Please tally the lines below that contain the word "Option" and reply with the total alone.
○ ○ ○ ○ ○ ○ ○
-- prefix count: pvCnt 0 b equals filter-length of the first b elements
theorem pvCnt_take (nums : List Int) :
    ∀ b, b ≤ nums.length →
      pvCnt nums 0 b = ((nums.take b).filter (fun x => pvOdd x)).length := by
  intro b
  induction b with
  | zero => intro _; rw [pvCnt_zero nums 0 0 (le_refl _)]; simp
  | succ b ih =>
    intro h
    unfold pvCnt at ih ⊢
    simp only [Nat.sub_zero] at ih ⊢
    rw [List.range'_concat, List.take_add_one, List.filter_append, List.filter_append,
        List.length_append, List.length_append, ih (by omega)]
    congr 1
    have hb : b < nums.length := by omega
    rw [List.getElem?_eq_getElem hb]
    simp only [Nat.one_mul, Nat.zero_add, Option.toList_some, List.filter_cons,
      List.filter_nil]
    unfold pvOddAt
    rw [List.getD_eq_getElem?_getD, List.getElem?_eq_getElem hb]
    simp only [Option.getD_some]
    split <;> simp

-- costum_sort_alt with its lets unfolded
theorem alt_eq (nums : List Int) :
    costum_sort_alt nums =
      (((PySem.List.slice nums none
          (some (max ((nums.length : Int) - 1 - (pvTrail nums.reverse : Int)) 0))).filter
        (fun x => pvOdd x)).length : Int) := rfl

-- characterize pvSkip from index 0 via the trailing odd run
theorem final_eq (nums : List Int) : costum_sort nums = costum_sort_alt nums := by
  rw [show costum_sort nums = pvOuter nums 0 (nums.length - 1) 0 from rfl, alt_eq]
  set n := nums.length with hn
  set t := pvTrail nums.reverse with ht
  have htle : t ≤ n := by
    have := pvTrail_le nums.reverse
    simpa [hn] using this
  rw [pvOuter_eq nums (n - 1) 0 (n - 1) 0 (le_refl _)]
  have hodds : ∀ j, n - 1 - t < j → j ≤ n - 1 → pvOddAt nums j = true := by
    intro j h1 h2
    have hj : j < n := by omega
    have h' := pvTrail_odd nums.reverse (n - 1 - j) (by simp only [← ht]; omega)
    rw [getD_reverse nums (n - 1 - j) (by simp [hn]; omega)] at h'
    unfold pvOddAt
    simp only [hn] at h'
    have hjj : n - 1 - (n - 1 - j) = j := by omega
    rwa [hjj] at h'
  rcases Decidable.em (t = n) with htn | htn
  · -- all elements odd (or empty): skip lands at 0, both sides are 0
    have hsk : pvSkip nums 0 (n - 1) = 0 := by
      rcases Nat.eq_zero_or_pos n with h0 | h0
      · rw [pvSkip, dif_neg (by intro hc; omega)]
        omega
      · have := pvSkip_eq nums 0 0 (n - 1) (le_refl _) (Or.inr (le_refl _))
          (fun j h1 h2 => hodds j (by omega) (by omega))
        simpa using this
    rw [hsk, pvCnt_zero nums 0 0 (le_refl _)]
    have hcut : max ((n : Int) - 1 - (t : Int)) 0 = ((0 : Nat) : Int) := by
      rw [htn]; push_cast; omega
    rw [hcut, PySem.List.slice_to_natCast nums 0]
    simp
  · -- t < n: skip lands at e = n - 1 - t, which holds an even element
    have htlt : t < n := by omega
    have heven : pvOddAt nums (n - 1 - t) = false := by
      have h' := pvTrail_even nums.reverse (by simpa [hn] using htlt)
      rw [getD_reverse nums t (by simpa [hn] using htlt)] at h'
      unfold pvOddAt
      simpa [hn] using h'
    have hsk : pvSkip nums 0 (n - 1) = n - 1 - t := by
      have h' := pvSkip_eq nums 0 (n - 1 - t) t (by omega) (Or.inl heven)
        (fun j h1 h2 => hodds j h1 (by omega))
      have hk : n - 1 - t + t = n - 1 := by omega
      rwa [hk] at h'
    rw [hsk]
    have hcut : max ((n : Int) - 1 - (t : Int)) 0 = ((n - 1 - t : Nat) : Int) := by
      push_cast [Nat.sub_sub]
      omega
    rw [hcut, PySem.List.slice_to_natCast nums (n - 1 - t),
        pvCnt_take nums (n - 1 - t) (by omega)]
    simp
○ ○ ○ ○ ○ ○ ○
TASK RESPONSE:
2